I've been web-scraping a website that has information on many chemical compounds. The problem is that despite all the pages having some information that is the same, it's not consistent. So that means I'll have different amount of columns with each extraction. I want to organize everything in an Excel file so that it's easier for me to filter the information that I want but I've been having a lot of trouble with it.

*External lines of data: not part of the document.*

-- pv_equiv track=rewrite | github.com/jasonj2333/Python_SPP | iepypm/Rozdzial 3/Przyklad_3.11/zad_b.py | zad_b
-- ===== SOURCE A (Python) =====
-- def zad_b(J, k):
--     W = ''
--     n = len(J)
--     for j in range(k):
--         i = j
--         while i < n:
--             W += J[i]
--             i += k
--     return W
-- ===== SOURCE B (Python) =====
-- def zad_b(J, k):
--     if k <= 0:
--         return ''
--     buckets = [[] for _ in range(k)]
--     for i, c in enumerate(J):
--         buckets[i % k].append(c)
--     return ''.join(''.join(b) for b in buckets)
-- ===== Notes on version B (the rewrite author's own statement) =====
-- stated objective: alternative
-- what changed: Replaces A's k strided scans over the string with a single forward distribution pass into k buckets (bucket i % k) joined once at the end; same asymptotic cost, inverted loop structure.
import Mathlib
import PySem

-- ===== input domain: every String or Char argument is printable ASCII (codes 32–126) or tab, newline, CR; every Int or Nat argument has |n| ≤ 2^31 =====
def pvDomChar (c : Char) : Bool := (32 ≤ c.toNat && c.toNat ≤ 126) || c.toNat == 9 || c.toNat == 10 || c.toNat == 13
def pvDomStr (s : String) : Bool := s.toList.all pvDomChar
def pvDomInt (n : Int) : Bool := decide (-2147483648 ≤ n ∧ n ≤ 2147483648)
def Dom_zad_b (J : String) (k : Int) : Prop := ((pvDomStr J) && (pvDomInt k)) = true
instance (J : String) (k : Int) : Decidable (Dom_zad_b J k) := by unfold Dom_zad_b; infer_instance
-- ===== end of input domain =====

-- B replaces A's k strided scans of the string by one forward pass distributing each
-- character into bucket i % k, then joining the buckets once (objective: alternative
-- decomposition, same asymptotic cost).


-- ===== PORT A =====
-- inner 'while i < n: W += J[i]; i += k' (fuel = n+1 only makes the recursion total;
-- with k ≥ 1, as at every call site, it is never exhausted)
def zadWhile (cs : List Char) (k : Int) : Nat → Int → List Char
  | 0, _ => []
  | f + 1, i =>
    if i < (cs.length : Int) then
      match PySem.List.pyGet? cs i with
      | some c => c :: zadWhile cs k f (i + k)
      | none => []          -- IndexError (unreachable: 0 ≤ i < len at every call)
    else []

def zad_b (J : String) (k : Int) : String :=
  let cs := J.toList
  String.mk ((PySem.List.pyRange 0 k 1).foldl
    (fun W j => W ++ zadWhile cs k (cs.length + 1) j) [])

-- ===== PORT B =====
def zad_b_alt (J : String) (k : Int) : String :=
  if k ≤ 0 then "" else
    let buckets := (PySem.List.enumerate J.toList 0).foldl
      (fun bs p => bs.modify (PySem.Int.mod p.1 k).toNat (· ++ [p.2]))
      (List.replicate k.toNat ([] : List Char))
    String.mk buckets.flatten

-- ===== PRECONDITION & SPEC =====
def Spec_zad_b (J : String) (k : Int) (out : String) : Prop := out = zad_b_alt J k
instance (J : String) (k : Int) (out : String) : Decidable (Spec_zad_b J k out) := by unfold Spec_zad_b; infer_instance

-- ===== CLAIM (what is proved, stated in full; the proofs are below) =====
def Claim_equal_zad_b : Prop := ∀ (J : String) (k : Int), Dom_zad_b J k → Spec_zad_b J k (zad_b J k)

-- ===== LEMMAS AND PROOFS =====

-- every k'-th element of a list, starting at its head (d = stride - 1)
def strideK (d : Nat) : List Char → List Char
  | [] => []
  | c :: rest => c :: strideK d (rest.drop d)
termination_by l => l.length
decreasing_by simp

theorem zadWhile_eq_strideK (cs : List Char) (k' : Nat) (hk : 1 ≤ k') :
    ∀ (f i : Nat), cs.length ≤ f + i →
      zadWhile cs (k' : Int) f (i : Int) = strideK (k' - 1) (cs.drop i) := by
  intro f
  induction f with
  | zero =>
    intro i h
    rw [List.drop_eq_nil_of_le (by omega)]
    simp [zadWhile, strideK]
  | succ f ih =>
    intro i h
    by_cases hi : i < cs.length
    · have hget : PySem.List.pyGet? cs (i : Int) = some cs[i] := by
        simp [PySem.List.pyGet?_natCast, List.getElem?_eq_getElem hi]
      have hdrop : cs.drop i = cs[i] :: cs.drop (i + 1) :=
        List.drop_eq_getElem_cons hi
      have hcast : ((i : Int) + (k' : Int)) = ((i + k' : Nat) : Int) := by push_cast; ring
      rw [zadWhile, if_pos (by exact_mod_cast hi), hget, hcast,
        ih (i + k') (by omega), hdrop, strideK, List.drop_drop]
      have : i + 1 + (k' - 1) = i + k' := by omega
      rw [this]
    · rw [zadWhile, if_neg (by exact_mod_cast hi),
        List.drop_eq_nil_of_le (by omega)]
      simp [strideK]

theorem strideK_append_singleton (k' : Nat) (hk : 1 ≤ k') (l : List Char) (c : Char) :
    strideK (k' - 1) (l ++ [c]) =
      strideK (k' - 1) l ++ (if l.length % k' = 0 then [c] else []) := by
  have aux : ∀ (m : Nat) (l : List Char) (c : Char), l.length ≤ m →
      strideK (k' - 1) (l ++ [c]) =
        strideK (k' - 1) l ++ (if l.length % k' = 0 then [c] else []) := by
    intro m
    induction m with
    | zero =>
      intro l c h
      have : l = [] := List.eq_nil_of_length_eq_zero (by omega)
      subst this; simp [strideK]
    | succ m ih =>
      intro l c h
      match l with
      | [] => simp [strideK]
      | x :: xs =>
        rw [List.cons_append, strideK, strideK]
        by_cases hlen : k' - 1 ≤ xs.length
        · rw [List.drop_append_of_le_length hlen, ih _ c (by simp at h ⊢; omega)]
          have hmod : (xs.drop (k' - 1)).length % k' = (x :: xs).length % k' := by
            rw [Nat.mod_eq_sub_mod (by simp; omega : k' ≤ (x :: xs).length)]
            simp; congr 1; omega
          rw [hmod]
          simp
        · have h1 : (xs ++ [c]).drop (k' - 1) = [] :=
            List.drop_eq_nil_of_le (by simp; omega)
          have h2 : xs.drop (k' - 1) = [] := List.drop_eq_nil_of_le (by omega)
          have h3 : (x :: xs).length % k' ≠ 0 := by
            rw [Nat.mod_eq_of_lt (by simp; omega)]; simp
          rw [h1, h2, if_neg h3]
          simp
  exact aux l.length l c le_rfl

theorem buckets_eq (k' : Nat) (hk : 1 ≤ k') (cs : List Char) :
    (PySem.List.enumerate cs 0).foldl
      (fun bs p => bs.modify (PySem.Int.mod p.1 (k' : Int)).toNat (· ++ [p.2]))
      (List.replicate k' ([] : List Char))
    = (List.range k').map (fun j => strideK (k' - 1) (cs.drop j)) := by
  induction cs using List.reverseRecOn with
  | nil =>
    simp [PySem.List.enumerate, strideK]
  | append_singleton l c ih =>
    rw [PySem.List.enumerate_append, List.foldl_append, ih]
    have hone : PySem.List.enumerate [c] ((0 : Int) + l.length) = [((l.length : Int), c)] := by
      simp [PySem.List.enumerate]
    rw [hone]
    simp only [List.foldl_cons, List.foldl_nil, PySem.Int.mod_natCast, Int.toNat_natCast]
    apply List.ext_getElem
    · simp
    · intro j hj1 hj2
      simp only [List.length_map, List.length_range] at hj2
      rw [List.getElem_modify, List.getElem_map, List.getElem_map]
      simp only [List.getElem_range]
      by_cases hjl : j ≤ l.length
      · rw [List.drop_append_of_le_length hjl,
          strideK_append_singleton k' hk (l.drop j) c]
        have key : (l.drop j).length % k' = 0 ↔ l.length % k' = j := by
          rw [List.length_drop, ← Nat.dvd_iff_mod_eq_zero,
            ← Nat.modEq_iff_dvd' hjl]
          unfold Nat.ModEq
          rw [Nat.mod_eq_of_lt hj2]
          exact eq_comm
        by_cases hc : l.length % k' = j
        · rw [if_pos hc, if_pos (key.mpr hc)]
        · rw [if_neg hc, if_neg (fun h => hc (key.mp h))]
          simp
      · have hne : ¬ (l.length % k' = j) := by
          have := Nat.mod_le l.length k'
          omega
        rw [if_neg hne, List.drop_eq_nil_of_le (by omega),
          List.drop_eq_nil_of_le (by simp; omega)]

-- ===== VERDICT (by name: the statement is the Claim_ definition above) =====
theorem zad_b_spec : Claim_equal_zad_b := by
  intro J k _
  unfold Spec_zad_b zad_b zad_b_alt
  dsimp only
  by_cases hk : k ≤ 0
  · rw [if_pos hk, PySem.List.pyRange_one_eq_nil hk]
    rfl
  · rw [if_neg hk]
    have hk' : 1 ≤ k.toNat := by omega
    have hkk : ((k.toNat : Nat) : Int) = k := Int.toNat_of_nonneg (by omega)
    rw [PySem.List.foldl_append_eq_flatMap, List.nil_append,
      ← hkk]
    simp only [Int.toNat_natCast]
    rw [buckets_eq k.toNat hk' J.toList, PySem.List.pyRange_one,
      List.flatMap_map]
    congr 1
    rw [Int.sub_zero, ← List.map_id' (List.map _ (List.range k.toNat)), List.map_map,
      List.flatten_eq_flatMap, List.flatMap_map]
    apply List.flatMap_congr
    intro j hj
    simp only [id, Function.comp, Int.zero_add]
    exact zadWhile_eq_strideK J.toList k.toNat hk' (J.toList.length + 1) j (by omega)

Examples (there's way more than only 3 dataframes being extracted though): DF 1 - From web-scraping the first page
Compound Name | Study Type | Cas Number | EC Name | Remarks | Conclusions |
---|---|---|---|---|---|
Aspirin | Specific | 3439-73-9 | Aspirin | Repeat | Approved |
DF 2 - From web-scraping
Compound Name | Study Type | Cas Number | EC Name | Remarks | Conclusions | Summary |
---|---|---|---|---|---|---|
EGFR | Specific | 738-9-8 | EGFR | Repeat | Not Approved | None Conclusive |
DF 3 - From web-scraping
Compound Name | Study Type | Cas Number | Remarks | Conclusions |
---|---|---|---|---|
Benzaldehyde | Specific | 384-92-2 | Repeat | Not Approved |
What I want is something like this:
FINAL DF (image)
I've tried so many things with pd.concat but all attempts were unsucessful.
The closest I've gotten was something similar to this, repeating the columns:
Compound Name | Study Type | Cas Number | EC Name | Remarks | Conclusions |
---|---|---|---|---|---|
Aspirin | Specific | 3439-73-9 | Aspirin | Repeat | Approved |
Compound Name | Study Type | Cas Number | Remarks | Conclusions | |
Benzaldehyde | Specific | 384-92-2 | Repeat | Not Approved | |
Compound Name | Study Type | Cas Number | EC Name | Remarks | Conclusions |
EGFR | Specific | 738-9-8 | EGFR | Repeat | Not Approved |
Here's a little bit of the current code I'm trying to write:
compound_info = []
descriptor_info = []
df_list = []
df = pd.DataFrame()
df_final = pd.DataFrame(columns=['Compound Name',
'Study Type',
'CAS Number',
'EC Name',
'Remarks',
'Conclusions'])
for i in range(1,num_btn_selecionar 1):
time.sleep(10)
driver.find_element_by_xpath('//*[@id="SectionHeader"]/div[3]/select/option[' str(i) ']').click()
page_source = driver.page_source
soup = BeautifulSoup(page_source, "html.parser")
info = soup.find_all("dl", {'class':'HorDL'})
lista_info = len(info)
all_info_compound = []
all_descrip_compound = []
for y in range(0, lista_info):
for z in info[y].find_all('dd'):
all_info_compound.append(z.text)
for w in info[y].find_all('dt'):
all_descrip_compound.append(w.text)
compound_info.append(all_info_compound)
descriptor_info.append(all_descrip_compound)
data_tuples = list(zip(all_descrip_compound[1:],all_info_compound[1:]))
temp_df = pd.DataFrame(data_tuples)
data_transposed = temp_df.T
#df_list.append(data_transposed)
pd.concat([df_final,data_transposed], ignore_index=True, axis=0)
The error I get is:
InvalidIndexError: Reindexing only valid with uniquely valued Index objects
I would highly appreciate the help!
CodePudding user response:
pd.concat
should do the job. The reason for that error is that one of the dataframes in concat
, which is very likely to be data_transposed
, has two columns sharing the same name. To see this, you can replace your last line with
try:
df_final = pd.concat([df_final,data_transposed], ignore_index=True, axis=0)
except Exception as e:
print('Error:', e)
print('df_final:', df_final.columns)
print('data_transposed:', data_transposed.columns)
Also in your last line you never overwrite your df_final
with the new, concatenated one, you need df_final =
in the front as I have added to my code above.